Though we have already shared some questions that you can ask yourself about a potential drug or alcohol addiction, you may still be concerned that you are overreacting. The main identifier is if there are problems in different areas of life for the potential addict. These may include finances, work, family, health, legal issues, social functioning, and even mental health or self-esteem. If these problems are present and continue in spite of the link to drugs and alcohol, then substance abuse has become more important than these basic areas of need. This means you are not overreacting and need to offer support, but make sure to observe for several days before saying anything and consult with a professional.
Benefits of Early Identification
Though many movies and shows portray people seeking help on their own when they have hit the proverbial ‘rock bottom’, it is still best to identify a problem early. This is best done at the first sign of trouble, before anything traumatic occurs. Identification of a problem can come from observation, but a professional may also diagnose an issue through screening.
Have a Discussion
Many times, people worry that having a discussion about addiction or possible addiction will lead to problems. This could be anything from making a drug or alcohol addiction worse to causing a scene in front of the family. However, a discussion can be a wonderful experience as the person may not realize that their behaviors have changed or that an addiction has truly taken hold. When you do decide to have a discussion, you need to remember a few things.
- The person, nor you should be under the influence of drugs or alcohol
- Have a two-way conversation when you have lots of time, not a rushed heated discussion
- Emphasize how much you care for the person and their well being
- List behaviors you have observed and what worries you
- If the person denies a problem then ask to speak to them in the future
- Do not judge, speculate, or explore motives, instead stick to the facts
- Don’t have unrealistic expectations like a total change in that moment
- Be prepared for the long haul
Help the Person Understand
This part can be tough as you may feel like a broken record having the same conversation multiple times without seeing change. You simply need to remember that consistency is key with the message that you love the person and you want to see them get help. This is not a time to blame or be condescending, just a time to show support when the person does decide to get help. That being said, you must set limits and boundaries for acceptable behavior until the addiction is under control.

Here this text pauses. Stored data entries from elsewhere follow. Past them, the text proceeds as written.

-- pv_equiv track=rewrite | github.com/Go0p/galileo | analyze/build_swap_market_demo.py | slice_segments
-- ===== SOURCE A (Python) =====
-- from typing import Dict, List, Optional, Sequence, Tuple
--
-- JUPITER_PROGRAM = "JUP6LkbZbjS1jKKwapdHNy74zcZ3tLUZoi5QNyVTaV4"
--
-- def slice_segments(accounts: List[str], owner_set: set[str]) -> List[Tuple[str, List[str]]]:
--     """返回 (owner_program, accounts_chunk)。"""
--     segments: List[Tuple[str, List[str]]] = []
--     i = 0
--     seen_owner = False
--     while i < len(accounts):
--         account = accounts[i]
--         if account == JUPITER_PROGRAM and seen_owner:
--             i += 1
--             continue
--         if account.upper() not in owner_set:
--             i += 1
--             continue
--         owner = account
--         seen_owner = True
--         chunk = [owner]
--         j = i + 1
--         while j < len(accounts):
--             current = accounts[j]
--             if current == JUPITER_PROGRAM and seen_owner:
--                 j += 1
--                 continue
--             if current.upper() in owner_set and current != owner:
--                 break
--             chunk.append(current)
--             j += 1
--         segments.append((owner, chunk))
--         i = j
--     return segments
-- ===== SOURCE B (Python) =====
-- JUPITER_PROGRAM = "JUP6LkbZbjS1jKKwapdHNy74zcZ3tLUZoi5QNyVTaV4"
--
-- def slice_segments(accounts, owner_set):
--     """Single pass maintaining an optional open segment instead of nested i/j pointer loops."""
--     segments = []
--     current = None  # open segment as (owner, chunk), or None
--     seen_owner = False
--     for account in accounts:
--         if account == JUPITER_PROGRAM and seen_owner:
--             continue
--         if account.upper() in owner_set and (current is None or account != current[0]):
--             if current is not None:
--                 segments.append(current)
--             current = (account, [account])
--             seen_owner = True
--         elif current is not None:
--             current[1].append(account)
--     if current is not None:
--         segments.append(current)
--     return segments
-- ===== Notes on version B (the rewrite author's own statement) =====
-- stated objective: simpler
-- what changed: Replaced the nested while loops with i/j index pointers by a single for-loop over the accounts that maintains an optional open (owner, chunk) segment plus the seen_owner flag, flushing the open segment when a new owner starts and once at the end.
import Mathlib
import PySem

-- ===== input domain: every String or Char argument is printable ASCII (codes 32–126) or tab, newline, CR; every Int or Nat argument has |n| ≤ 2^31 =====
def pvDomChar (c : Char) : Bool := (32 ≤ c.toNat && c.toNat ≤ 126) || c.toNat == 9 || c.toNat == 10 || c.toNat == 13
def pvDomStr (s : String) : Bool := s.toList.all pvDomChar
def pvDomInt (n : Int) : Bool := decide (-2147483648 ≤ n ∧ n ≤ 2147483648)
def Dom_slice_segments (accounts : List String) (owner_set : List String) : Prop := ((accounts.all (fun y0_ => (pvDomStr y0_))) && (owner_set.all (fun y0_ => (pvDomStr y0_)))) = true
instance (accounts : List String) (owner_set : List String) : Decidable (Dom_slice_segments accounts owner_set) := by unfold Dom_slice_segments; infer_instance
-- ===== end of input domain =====

-- B is a simpler single-pass rewrite: one loop with an optional open segment replaces A's nested while loops with i/j index pointers; return values are identical.

def pvJUP : String := "JUP6LkbZbjS1jKKwapdHNy74zcZ3tLUZoi5QNyVTaV4"

-- ===== PORT A =====
-- inner while loop of A: walks `rest`, appending to `chunk`, skipping JUPITER
-- (seen_owner is always true inside the inner loop), breaking at a different owner;
-- returns (chunk, remaining suffix at the break point).
def sliceInnerA (owner_set : List String) (owner : String) (chunk : List String)
    (rest : List String) : List String × List String :=
  match rest with
  | [] => (chunk, [])
  | current :: rest' =>
    if current = pvJUP then sliceInnerA owner_set owner chunk rest'
    else if PySem.Str.upper current ∈ owner_set ∧ current ≠ owner then (chunk, current :: rest')
    else sliceInnerA owner_set owner (chunk ++ [current]) rest'

theorem sliceInnerA_len (owner_set : List String) (owner : String) (chunk : List String)
    (rest : List String) : (sliceInnerA owner_set owner chunk rest).2.length ≤ rest.length := by
  induction rest generalizing chunk with
  | nil => simp [sliceInnerA]
  | cons current rest' ih =>
    simp only [sliceInnerA]
    split
    · exact le_trans (ih _) (Nat.le_succ _)
    · split
      · simp
      · exact le_trans (ih _) (Nat.le_succ _)

-- outer while loop of A
def sliceOuterA (owner_set : List String) (rest : List String) (seen_owner : Bool) :
    List (String × List String) :=
  match rest with
  | [] => []
  | account :: rest' =>
    if account = pvJUP ∧ seen_owner = true then sliceOuterA owner_set rest' seen_owner
    else if PySem.Str.upper account ∉ owner_set then sliceOuterA owner_set rest' seen_owner
    else
      let r := sliceInnerA owner_set account [account] rest'
      (account, r.1) :: sliceOuterA owner_set r.2 true
termination_by rest.length
decreasing_by
  · simp
  · simp
  · exact Nat.lt_succ_of_le (by simpa using sliceInnerA_len owner_set account [account] rest')

def slice_segments (accounts : List String) (owner_set : List String) : List (String × List String) :=
  sliceOuterA owner_set accounts false

-- ===== PORT B =====
-- B's loop body: state = (segments so far, optional open segment (owner, chunk), seen_owner)
def sliceStepB (owner_set : List String)
    (st : List (String × List String) × Option (String × List String) × Bool)
    (account : String) : List (String × List String) × Option (String × List String) × Bool :=
  let (segments, current, seen_owner) := st
  if account = pvJUP ∧ seen_owner = true then st
  else if PySem.Str.upper account ∈ owner_set ∧ (∀ c ∈ current, account ≠ c.1) then
    (match current with
     | none => segments
     | some c => segments ++ [c], some (account, [account]), true)
  else
    match current with
    | none => st
    | some c => (segments, some (c.1, c.2 ++ [account]), seen_owner)

def slice_segments_alt (accounts : List String) (owner_set : List String) : List (String × List String) :=
  let r := accounts.foldl (sliceStepB owner_set) ([], none, false)
  match r.2.1 with
  | none => r.1
  | some c => r.1 ++ [c]

-- ===== PRECONDITION & SPEC =====
def Spec_slice_segments (accounts : List String) (owner_set : List String) (out : List (String × List String)) : Prop := out = slice_segments_alt accounts owner_set
instance (accounts : List String) (owner_set : List String) (out : List (String × List String)) : Decidable (Spec_slice_segments accounts owner_set out) := by unfold Spec_slice_segments; infer_instance

-- ===== CLAIM (what is proved, stated in full; the proofs are below) =====
def Claim_equal_slice_segments : Prop := ∀ (accounts : List String) (owner_set : List String), Dom_slice_segments accounts owner_set → Spec_slice_segments accounts owner_set (slice_segments accounts owner_set)

-- ===== LEMMAS AND PROOFS =====

-- finalize B's fold state into the returned list
def sliceFinB (st : List (String × List String) × Option (String × List String) × Bool) :
    List (String × List String) :=
  match st.2.1 with
  | none => st.1
  | some c => st.1 ++ [c]

theorem sliceB_inner (owner_set : List String) (rest : List String) :
    ∀ (segs : List (String × List String)) (owner : String) (chunk : List String),
    sliceFinB (rest.foldl (sliceStepB owner_set) (segs, some (owner, chunk), true))
      = segs ++ (owner, (sliceInnerA owner_set owner chunk rest).1)
          :: sliceOuterA owner_set (sliceInnerA owner_set owner chunk rest).2 true := by
  induction rest with
  | nil => intro segs owner chunk; simp [sliceInnerA, sliceOuterA, sliceFinB]
  | cons current rest' ih =>
    intro segs owner chunk
    simp only [List.foldl_cons]
    by_cases hj : current = pvJUP
    · rw [show sliceStepB owner_set (segs, some (owner, chunk), true) current
            = (segs, some (owner, chunk), true) from by simp [sliceStepB, hj]]
      rw [ih]
      simp [sliceInnerA, hj]
    · by_cases hb : PySem.Str.upper current ∈ owner_set ∧ current ≠ owner
      · rw [show sliceStepB owner_set (segs, some (owner, chunk), true) current
              = (segs ++ [(owner, chunk)], some (current, [current]), true) from by
            simp [sliceStepB, hj, hb.1, hb.2]]
        rw [ih]
        rw [show sliceInnerA owner_set owner chunk (current :: rest')
              = (chunk, current :: rest') from by simp [sliceInnerA, hj, hb]]
        rw [show sliceOuterA owner_set (current :: rest') true
              = (current, (sliceInnerA owner_set current [current] rest').1)
                  :: sliceOuterA owner_set (sliceInnerA owner_set current [current] rest').2 true from by
            rw [sliceOuterA]; simp [hj, hb.1]]
        simp
      · rw [show sliceStepB owner_set (segs, some (owner, chunk), true) current
              = (segs, some (owner, chunk ++ [current]), true) from by
            simp only [sliceStepB]
            rw [if_neg (by simp [hj]), if_neg (by simpa using hb)]]
        rw [ih]
        simp [sliceInnerA, hj, hb]

theorem sliceB_outer (owner_set : List String) (rest : List String) :
    sliceFinB (rest.foldl (sliceStepB owner_set) ([], none, false))
      = sliceOuterA owner_set rest false := by
  induction rest with
  | nil => simp [sliceOuterA, sliceFinB]
  | cons account rest' ih =>
    simp only [List.foldl_cons]
    by_cases hm : PySem.Str.upper account ∈ owner_set
    · rw [show sliceStepB owner_set ([], none, false) account
            = ([], some (account, [account]), true) from by simp [sliceStepB, hm]]
      rw [sliceB_inner]
      rw [sliceOuterA]
      simp [hm]
    · rw [show sliceStepB owner_set ([], none, false) account
            = ([], none, false) from by simp [sliceStepB, hm]]
      rw [ih]
      rw [sliceOuterA]
      simp [hm]

-- ===== VERDICT (by name: the statement is the Claim_ definition above) =====
theorem slice_segments_spec : Claim_equal_slice_segments := by
  intro accounts owner_set _
  unfold Spec_slice_segments slice_segments slice_segments_alt
  simpa [sliceFinB] using (sliceB_outer owner_set accounts).symm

Treatment options vary greatly and if a drug or alcohol addiction is not severe then an outpatient program may be enough, as can setting limits on alcohol. But for severe cases an in-patient option may be best. A simple screening can lead to a recommendation for intensive treatment in some form. If you do need to set up an in-patient stay then DARA should be considered. DARA has centers in several places and offers an affordable in-patient facility with a resort setting. The holistic approach means your loved one can reenter life in better shape physically, mentally, and spiritually than they enter. This being said, any type of treatment should be discussed with the individual ahead of time as forcing someone into treatment is rarely successful.
Just in case the addiction gets out of control, you should prepare yourself for an emergency. Know what to do in the case of alcohol poisoning or drug overdose. Hopefully this is a skill you will never need, but knowing who to call and the right numbers can save a life in the case of an emergency.